Libye
Des gardes-frontières libyens ont secouru des dizaines de migrants subsahariens déposés, selon eux, par les autorités tunisiennes dans une zone désertique à la frontière entre les deux pays.
Quelques gouttes d’eau sur la tête, et une gorgée pour tenter d’étancher sa soif. A quelques encablures, une femme a droit aussi au précieux liquide.
Ces infortunés font partie de migrants africains chassés de Sfax, après les affrontements ayant coûté la vie à un Tunisien le 3 juillet et conduits dans ces zones inhospitalières près de la Libye à l’est et l'Algérie à l'ouest sous une température dépassant les 40 degrés.
"La police tunisienne m'a attrapé avec ma femme et ont demandé les papiers, on a montré les papiers, ils nous ont ramassés pour nous mettre dans un camion.
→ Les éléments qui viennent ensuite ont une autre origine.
-- the fuel is irrelevant once it reaches the measure
theorem cntA_stable (tree : List (Int × List Int)) (del_node node : Int)
    (hR : ∀ m ∈ ReachSet tree del_node node,
      m ∈ tree.map Prod.fst ∧ ∀ c ∈ succs tree del_node m, m ∉ ReachSet tree del_node c) :
    ∀ N n f₁ f₂, pvRank tree del_node n ≤ N →
      pvRank tree del_node n ≤ f₁ → pvRank tree del_node n ≤ f₂ →
      (n = del_node ∨ n ∈ ReachSet tree del_node node) →
      cntA tree del_node (f₁+1) n = cntA tree del_node (f₂+1) n := by
  intro N
  induction N with
  | zero =>
    intro n f₁ f₂ hN _ _ hv
    rcases hv with h | h
    · simp [cntA, h]
    · exact absurd hN (by have := pvRank_pos tree del_node n; omega)
  | succ N ih =>
    intro n f₁ f₂ hN h1 h2 hv
    rcases hv with h | h
    · simp [cntA, h]
    · by_cases hdel : n = del_node
      · simp [cntA, hdel]
      · obtain ⟨hkey, hac⟩ := hR n h
        obtain ⟨cs, hfind, hmem⟩ := lookup_exists tree n hkey
        have hr1 : 1 ≤ pvRank tree del_node n := pvRank_pos tree del_node n
        simp only [cntA, if_neg hdel, hfind]
        have hcong : ∀ c ∈ cs, cntA tree del_node f₁ c = cntA tree del_node f₂ c := by
          intro c hc
          by_cases hcd : c = del_node
          · rw [hcd, cntA_del, cntA_del]
          · have hsc : c ∈ succs tree del_node n :=
              mem_succs_of tree del_node n c cs hdel hfind hc hcd
            have hcR : c ∈ ReachSet tree del_node node := ReachSet_closed tree del_node node h c hsc
            have hrc : pvRank tree del_node c < pvRank tree del_node n :=
              pvRank_child_lt tree del_node n c hsc (hac c hsc)
            obtain ⟨f₁', rfl⟩ : ∃ f, f₁ = f + 1 := ⟨f₁ - 1, by omega⟩
            obtain ⟨f₂', rfl⟩ : ∃ f, f₂ = f + 1 := ⟨f₂ - 1, by omega⟩
            exact ih c f₁' f₂' (by omega) (by omega) (by omega) (Or.inr hcR)
        have : cs.foldl (fun acc c => acc + cntA tree del_node f₁ c) 0
             = cs.foldl (fun acc c => acc + cntA tree del_node f₂ c) 0 :=
          PySem.List.foldl_congr_mem cs _ _ 0 (fun acc x hx => by rw [hcong x hx])
        simp only [this]

-- one-step unfolding of cnt_node at a reached node, with canonical-fuel recursive calls
theorem cnt_node_expand (tree : List (Int × List Int)) (del_node node n : Int) (cs : List Int)
    (hR : ∀ m ∈ ReachSet tree del_node node,
      m ∈ tree.map Prod.fst ∧ ∀ c ∈ succs tree del_node m, m ∉ ReachSet tree del_node c)
    (hn : n ∈ ReachSet tree del_node node) (hdel : n ≠ del_node)
    (hfind : pvLookup tree n = some cs) :
    cnt_node n tree del_node =
      (if (cs.map (fun c => cnt_node c tree del_node)).sum = 0 then 1
       else (cs.map (fun c => cnt_node c tree del_node)).sum) := by
  have hkeys : ∀ x ∈ ReachSet tree del_node node, x ∈ tree.map Prod.fst :=
    fun x hx => (hR x hx).1
  have hL : pvRank tree del_node n ≤ tree.length := pvRank_le_keys tree del_node node n hkeys hn
  have hr1 : 1 ≤ pvRank tree del_node n := pvRank_pos tree del_node n
  show cntA tree del_node (tree.length + 1) n = _
  simp only [cntA, if_neg hdel, hfind]
  have hcong : ∀ c ∈ cs, cntA tree del_node tree.length c = cnt_node c tree del_node := by
    intro c hc
    by_cases hcd : c = del_node
    · rw [hcd, cntA_del]; exact (cntA_del tree del_node _).symm
    · have hsc : c ∈ succs tree del_node n :=
        mem_succs_of tree del_node n c cs hdel hfind hc hcd
      have hcR : c ∈ ReachSet tree del_node node := ReachSet_closed tree del_node node hn c hsc
      have hrc : pvRank tree del_node c < pvRank tree del_node n :=
        pvRank_child_lt tree del_node n c hsc ((hR n hn).2 c hsc)
      obtain ⟨L', hL'⟩ : ∃ L, tree.length = L + 1 := ⟨tree.length - 1, by omega⟩
      have hcc : cnt_node c tree del_node = cntA tree del_node (tree.length + 1) c := rfl
      rw [hcc, hL']
      exact cntA_stable tree del_node node hR (pvRank tree del_node c) c L' (L' + 1)
        (le_refl _) (by omega) (by omega) (Or.inr hcR)
  have : cs.foldl (fun acc c => acc + cntA tree del_node tree.length c) 0
       = cs.foldl (fun acc c => acc + cnt_node c tree del_node) 0 :=
    PySem.List.foldl_congr_mem cs _ _ 0 (fun acc x hx => by rw [hcong x hx])
  rw [this, foldl_add_int]
  simp

theorem cnt_node_del (tree : List (Int × List Int)) (del_node : Int) :
    cnt_node del_node tree del_node = 0 := by
  simp [cnt_node, cntA]

theorem cnt_node_nonneg (tree : List (Int × List Int)) (del_node n : Int) :
    0 ≤ cnt_node n tree del_node := cntA_nonneg tree del_node (tree.length + 1) n

theorem cnt_node_pos (tree : List (Int × List Int)) (del_node node n : Int)
    (hR : ∀ m ∈ ReachSet tree del_node node,
      m ∈ tree.map Prod.fst ∧ ∀ c ∈ succs tree del_node m, m ∉ ReachSet tree del_node c)
    (hn : n ∈ ReachSet tree del_node node) (hdel : n ≠ del_node) :
    1 ≤ cnt_node n tree del_node := by
  obtain ⟨cs, hfind, hmem⟩ := lookup_exists tree n (hR n hn).1
  rw [cnt_node_expand tree del_node node n cs hR hn hdel hfind]
  have : 0 ≤ (cs.map (fun c => cnt_node c tree del_node)).sum := by
    apply List.sum_nonneg
    intro x hx
    obtain ⟨c, _, rfl⟩ := List.mem_map.mp hx
    exact cnt_node_nonneg tree del_node c
  split_ifs with h0 <;> omega

-- dropping the del_node children (which contribute 0) from the sum
theorem sum_filter_ne (del_node : Int) (g : Int → Int) (hg : g del_node = 0) :
    ∀ cs : List Int, (cs.map g).sum = ((cs.filter (fun c => c != del_node)).map g).sum := by
  intro cs
  induction cs with
  | nil => simp
  | cons x xs ih =>
    by_cases hx : x = del_node
    · simp [hx, hg, ih]
    · simp [hx, ih]

-- the stack measure: each step of the loop strictly decreases it
def muS (tree : List (Int × List Int)) (del_node : Int) (stack : List Int) : Nat :=
  (stack.map (fun s => ((tree.flatMap Prod.snd).length + 2) ^ pvRank tree del_node s)).sum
J'ai demandé : vous nous emmenez où ? Ils disent qu'ils veulent nous jeter en Libye. Mais qu'avons-nous fait pour venir en Libye ? Ils ont dit : On n'a pas besoin de vous ici en Tunisie.", explique Abu, originaire de la Cote d'Ivoire.
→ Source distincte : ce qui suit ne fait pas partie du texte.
-- pv_equiv track=rewrite | github.com/dikshax/uni | intro_pro/course_work_4/testing.py | get_remaining_letters
-- ===== SOURCE A (Python) =====
-- import string
--
-- def get_remaining_letters(letters_guessed):
--     alphabet = string.ascii_lowercase
--     alphabet = [x for x in alphabet]
--     for x in letters_guessed:
--         if x in alphabet:
--             alphabet.remove(x)
--     alphabet = ''.join(alphabet)
--     return alphabet
-- ===== SOURCE B (Python) =====
-- import string
--
-- def get_remaining_letters(letters_guessed):
--     guessed = set(letters_guessed)
--     return ''.join(c for c in string.ascii_lowercase if c not in guessed)
-- ===== Notes on version B (the rewrite author's own statement) =====
-- stated objective: faster
-- what changed: B iterates once over the fixed 26-letter alphabet testing membership in a set built from the guesses, instead of A's loop over the guesses with an O(26) list scan and destructive list.remove per guess.
import Mathlib
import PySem

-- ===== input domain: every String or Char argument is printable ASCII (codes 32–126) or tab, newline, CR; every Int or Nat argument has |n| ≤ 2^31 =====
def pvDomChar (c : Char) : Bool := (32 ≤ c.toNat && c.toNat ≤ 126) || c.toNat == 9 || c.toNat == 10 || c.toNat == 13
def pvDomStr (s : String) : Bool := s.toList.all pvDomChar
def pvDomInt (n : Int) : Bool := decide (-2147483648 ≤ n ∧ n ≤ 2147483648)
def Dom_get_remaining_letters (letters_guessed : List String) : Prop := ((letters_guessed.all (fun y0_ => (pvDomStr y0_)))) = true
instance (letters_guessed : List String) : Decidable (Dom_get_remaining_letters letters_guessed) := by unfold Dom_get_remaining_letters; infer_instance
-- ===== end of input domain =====

-- ===== PORT A =====
-- B filters the fixed alphabet against a set of the guesses instead of removing guesses
-- from a mutable alphabet list (idiomatic decomposition; same return value everywhere).
def get_remaining_letters (letters_guessed : List String) : String :=
  let alphabet : List String := "abcdefghijklmnopqrstuvwxyz".toList.map (fun c => String.ofList [c])
  let alphabet := letters_guessed.foldl (fun acc x => if x ∈ acc then acc.erase x else acc) alphabet
  PySem.Str.join "" alphabet

-- ===== PORT B =====
def get_remaining_letters_alt (letters_guessed : List String) : String :=
  let guessed : PySem.Set String := PySem.Set.ofList letters_guessed
  String.ofList ("abcdefghijklmnopqrstuvwxyz".toList.filter
    (fun c => !(PySem.Set.contains guessed (String.ofList [c]))))

-- ===== PRECONDITION & SPEC =====
def Spec_get_remaining_letters (letters_guessed : List String) (out : String) : Prop := out = get_remaining_letters_alt letters_guessed
instance (letters_guessed : List String) (out : String) : Decidable (Spec_get_remaining_letters letters_guessed out) := by unfold Spec_get_remaining_letters; infer_instance

-- ===== CLAIM (what is proved, stated in full; the proofs are below) =====
def Claim_equal_get_remaining_letters : Prop := ∀ (letters_guessed : List String), Dom_get_remaining_letters letters_guessed → Spec_get_remaining_letters letters_guessed (get_remaining_letters letters_guessed)

-- ===== LEMMAS AND PROOFS =====

-- A's loop over the guesses, on a duplicate-free state, is a filter by non-membership.
theorem foldl_erase_eq_filter (gs : List String) :
    ∀ (l : List String), l.Nodup →
      gs.foldl (fun acc x => if x ∈ acc then acc.erase x else acc) l
        = l.filter (fun s => decide (s ∉ gs)) := by
  induction gs with
  | nil => intro l _; simp
  | cons g gs ih =>
    intro l hl
    have hstep : (if g ∈ l then l.erase g else l) = l.erase g := by
      by_cases h : g ∈ l
      · simp [h]
      · simp [h, List.erase_of_not_mem h]
    have herased : (l.erase g).Nodup := hl.erase g
    simp only [List.foldl_cons, hstep, ih _ herased]
    rw [hl.erase_eq_filter g]
    rw [List.filter_filter]
    apply List.filter_congr
    intro s _
    by_cases h1 : s = g <;> by_cases h2 : s ∈ gs <;> simp [h1, h2]

-- joining singleton strings with "" gives back the characters
theorem join_singletons (cs : List Char) :
    PySem.Str.join "" (cs.map (fun c => String.ofList [c])) = String.ofList cs := by
  apply String.ext
  simp [PySem.Str.toList_join, List.map_map, Function.comp_def,
    PySem.Chars.join_nil_singletons]

theorem alpha_map_nodup :
    (("abcdefghijklmnopqrstuvwxyz".toList.map (fun c => String.ofList [c])) : List String).Nodup := by
  decide

-- ===== VERDICT (by name: the statement is the Claim_ definition above) =====
theorem get_remaining_letters_spec : Claim_equal_get_remaining_letters := by
  intro lg _
  unfold Spec_get_remaining_letters get_remaining_letters get_remaining_letters_alt
  simp only []
  rw [foldl_erase_eq_filter lg _ alpha_map_nodup]
  rw [List.filter_map]
  rw [join_singletons]
  congr 1
  apply List.filter_congr
  intro c _
  simp [PySem.Set.mem_ofList]
theorem pv_foldl_flatMap {α β γ : Type} (l : List α) (g : α → List β) (f : γ → β → γ) (i : γ) :
    (l.flatMap g).foldl f i = l.foldl (fun acc x => (g x).foldl f acc) i := by
  induction l generalizing i with
  | nil => rfl
  | cons h t ih => simp [List.flatMap_cons, List.foldl_append, ih]

-- reachability in A's parent forest (r is reached from x in n parent steps; `getD x x = x`
-- is Python's `parent.setdefault(x, x) == x` view of a root, also valid for absent keys)
inductive pvReach (p : PvP) : PvK → PvK → Nat → Prop
  | root (x : PvK) (h : p.getD x x = x) : pvReach p x x 0
  | step (x y r : PvK) (n : Nat) (h : p.get? x = some y) (hne : y ≠ x) (hr : pvReach p y r n) :
      pvReach p x r (n+1)

def pvIsRoot (p : PvP) (x r : PvK) : Prop := ∃ n, pvReach p x r n
def pvSameRoot (p : PvP) (x y : PvK) : Prop := ∃ r, pvIsRoot p x r ∧ pvIsRoot p y r
def pvTotal (p : PvP) (k : Nat) : Prop := ∀ x, ∃ r n, pvReach p x r n ∧ n ≤ k
def pvRootsIn (p : PvP) : Prop := ∀ x r, p.contains x = true → pvIsRoot p x r → p.contains r = true

-- B-side: two keys carry the same label (or are the same key)
def pvLabEq (L : PvL) (x y : PvK) : Prop := x = y ∨ ∃ v, L.get? x = some v ∧ L.get? y = some v
def pvLabFresh (L : PvL) : Prop := ∀ k v, L.get? k = some v → 0 ≤ v ∧ v < (L.size : Int)

def pvClosed (p : PvP) : Prop := ∀ x y, p.get? x = some y → y = x ∨ p.contains y = true

-- the gluing invariant between A's forest and B's label map
def pvInv (p : PvP) (L : PvL) (k : Nat) : Prop :=
  pvTotal p k ∧ pvRootsIn p ∧ pvClosed p ∧ pvLabFresh L ∧ L.keys.Nodup ∧
  (∀ z, p.contains z = L.contains z) ∧
  (∀ x y, pvSameRoot p x y ↔ pvLabEq L x y)

theorem pvReach_det {p : PvP} {x r r' : PvK} {n n' : Nat}
    (h : pvReach p x r n) (h' : pvReach p x r' n') : r = r' ∧ n = n' := by
  induction h generalizing r' n' with
  | root w hw =>
    cases h' with
    | root => exact ⟨rfl, rfl⟩
    | step _ y _ k hg hne _ =>
      rw [PySem.Dict.getD_eq_get?_getD, hg] at hw
      exact absurd hw hne
  | step w y r k hg hne hr ih =>
    cases h' with
    | root _ hw =>
      rw [PySem.Dict.getD_eq_get?_getD, hg] at hw
      exact absurd hw hne
    | step _ y' _ k' hg' hne' hr' =>
      rw [hg] at hg'
      obtain rfl : y' = y := (Option.some.inj hg').symm
      obtain ⟨hr1, hn1⟩ := ih hr'
      exact ⟨hr1, by omega⟩

theorem pvReach_root_fix {p : PvP} {x r : PvK} {n : Nat} (h : pvReach p x r n) :
    p.getD r r = r := by
  induction h with
  | root _ hw => exact hw
  | step _ _ _ _ _ _ _ ih => exact ih

theorem pvReach_absent {p : PvP} {x r : PvK} {n : Nat}
    (hc : p.contains x = false) (h : pvReach p x r n) : r = x ∧ n = 0 := by
  have hn : p.get? x = none := (PySem.Dict.get?_eq_none_iff_contains _ _).2 hc
  cases h with
  | root => exact ⟨rfl, rfl⟩
  | step _ y _ k hg => rw [hn] at hg; cases hg

theorem pvReach_root_mem {p : PvP} {x r : PvK} {n : Nat} (hcl : pvClosed p)
    (h : pvReach p x r n) : r = x ∨ p.contains r = true := by
  induction h with
  | root => exact Or.inl rfl
  | step z y r k hg hne hr ih =>
    rcases ih with rfl | hm
    · rcases hcl z r hg with rfl | hm
      · exact Or.inl rfl
      · exact Or.inr hm
    · exact Or.inr hm

theorem pv_get?_of_contains {p : PvP} {x : PvK} (h : p.contains x = true) :
    p.get? x = some (p.getD x x) := by
  cases hg : p.get? x with
  | none => rw [(PySem.Dict.get?_eq_none_iff_contains _ _).1 hg] at h; cases h
  | some v => rw [PySem.Dict.getD_eq_get?_getD, hg]; rfl

theorem pv_setdefault_eq {κ ν : Type} [BEq κ] (d : PySem.Dict κ ν) (k : κ) (v : ν) :
    d.setdefault k v = if d.contains k = true then d else d.insert k v := by
  simp only [PySem.Dict.setdefault, PySem.Dict.insert]
  split_ifs with h
  · rfl
  · rfl

theorem pvReach_insert_self {p : PvP} {x : PvK} (hc : p.contains x = false) :
    ∀ y s m, pvReach p y s m ↔ pvReach (p.insert x x) y s m := by
  have hnone : p.get? x = none := (PySem.Dict.get?_eq_none_iff_contains _ _).2 hc
  intro y0 s0 m0
  constructor
  · intro h
    induction h with
    | root z hz =>
      refine pvReach.root z ?_
      rw [PySem.Dict.getD_insert]
      by_cases hzx : z = x
      · rw [if_pos hzx, hzx]
      · rw [if_neg hzx]; exact hz
    | step z w r k hg hne hr ih =>
      have hzx : z ≠ x := by rintro rfl; rw [hnone] at hg; cases hg
      exact pvReach.step z w r _ (by rw [PySem.Dict.get?_insert, if_neg hzx]; exact hg) hne ih
  · intro h
    induction h with
    | root z hz =>
      rw [PySem.Dict.getD_insert] at hz
      refine pvReach.root z ?_
      by_cases hzx : z = x
      · rw [hzx, PySem.Dict.getD_eq_get?_getD, hnone]; rfl
      · rw [if_neg hzx] at hz; exact hz
    | step z w r k hg hne hr ih =>
      rw [PySem.Dict.get?_insert] at hg
      by_cases hzx : z = x
      · rw [if_pos hzx] at hg
        obtain rfl : w = x := by injection hg with hh; exact hh.symm
        exact absurd hzx.symm hne
      · rw [if_neg hzx] at hg
        exact pvReach.step z w r _ hg hne ih

theorem pvReach_insert_root {p : PvP} {x r : PvK} (hr : pvIsRoot p x r) :
    ∀ y s m, pvReach p y s m → ∃ m' ≤ m, pvReach (p.insert x r) y s m' := by
  obtain ⟨k0, hxr⟩ := hr
  have hrfix : p.getD r r = r := pvReach_root_fix hxr
  intro y0 s0 m0 h
  induction h with
  | root z hz =>
    refine ⟨0, le_rfl, pvReach.root z ?_⟩
    rw [PySem.Dict.getD_insert]
    by_cases hzx : z = x
    · have hxx : pvReach p x x 0 := hzx ▸ pvReach.root z hz
      have hrx : r = x := (pvReach_det hxr hxx).1
      rw [if_pos hzx, hrx, hzx]
    · rw [if_neg hzx]; exact hz
  | step z w s k hg hne hs ih =>
    by_cases hzx : z = x
    · subst hzx
      have hsr : s = r := (pvReach_det (pvReach.step z w s k hg hne hs) hxr).1
      subst hsr
      by_cases hrx : s = z
      · refine ⟨0, by omega, ?_⟩
        have : pvReach (p.insert z s) z z 0 := by
          refine pvReach.root z ?_
          rw [PySem.Dict.getD_insert, if_pos rfl, hrx]
        exact hrx ▸ this
      · refine ⟨1, by omega, pvReach.step z s s 0 ?_ hrx ?_⟩
        · rw [PySem.Dict.get?_insert, if_pos rfl]
        · refine pvReach.root s ?_
          rw [PySem.Dict.getD_insert, if_neg hrx]
          exact hrfix
    · obtain ⟨m', hm', h'⟩ := ih
      exact ⟨m' + 1, by omega,
        pvReach.step z w s m' (by rw [PySem.Dict.get?_insert, if_neg hzx]; exact hg) hne h'⟩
Ces hommes et femmes secourus par les gardes-frontières libyens erraient dans une zone inhabitée, à environ 150 km au sud-ouest de Tripoli, sans eau ni nourriture.
"Quand ils ont fini, ils nous ont mis dans le désert. Ils ont tiré sur nous : allez-y en Libye, allez-y en Libye on va vous tuer. C'est là qu'on a croisé la police libyenne, ils nous ont donné de l'eau, ils nous ont mis dans la voiture pour nous envoyer ici. Et depuis ce jour-là, la police libyenne a commencé à s'occuper de nous.'', raconte Abu.
Selon des ONG tunisiennes, 100 à 150 se trouvaient encore abandonnés à leur triste sort dans le désert. Les gardes-frontières libyens décrivent une situation devenue alarmante.
"Nous sommes confrontés à des difficultés liées au nombre croissant de migrants qui arrivent chaque jour. Le nombre de personnes secourues varie entre 70 et 50, et les chiffres sont variables. Bien sûr, nous leur fournissons des soins de santé et une aide d'urgence, ainsi que les premiers secours, étant donné que certains migrants traversent le désert de la Tunisie à la Libye", s'alarme Muhammad Abdul Qadir Abu Snaina, lieutenant-colonel des gardes-frontières de la région d'Al-Assa.
Dimanche, la Tunisie a signé un partenariat stratégique global avec l’Union européenne. Tunis doit notamment les départs des clandestins vers l'Europe contre des aides multiformes.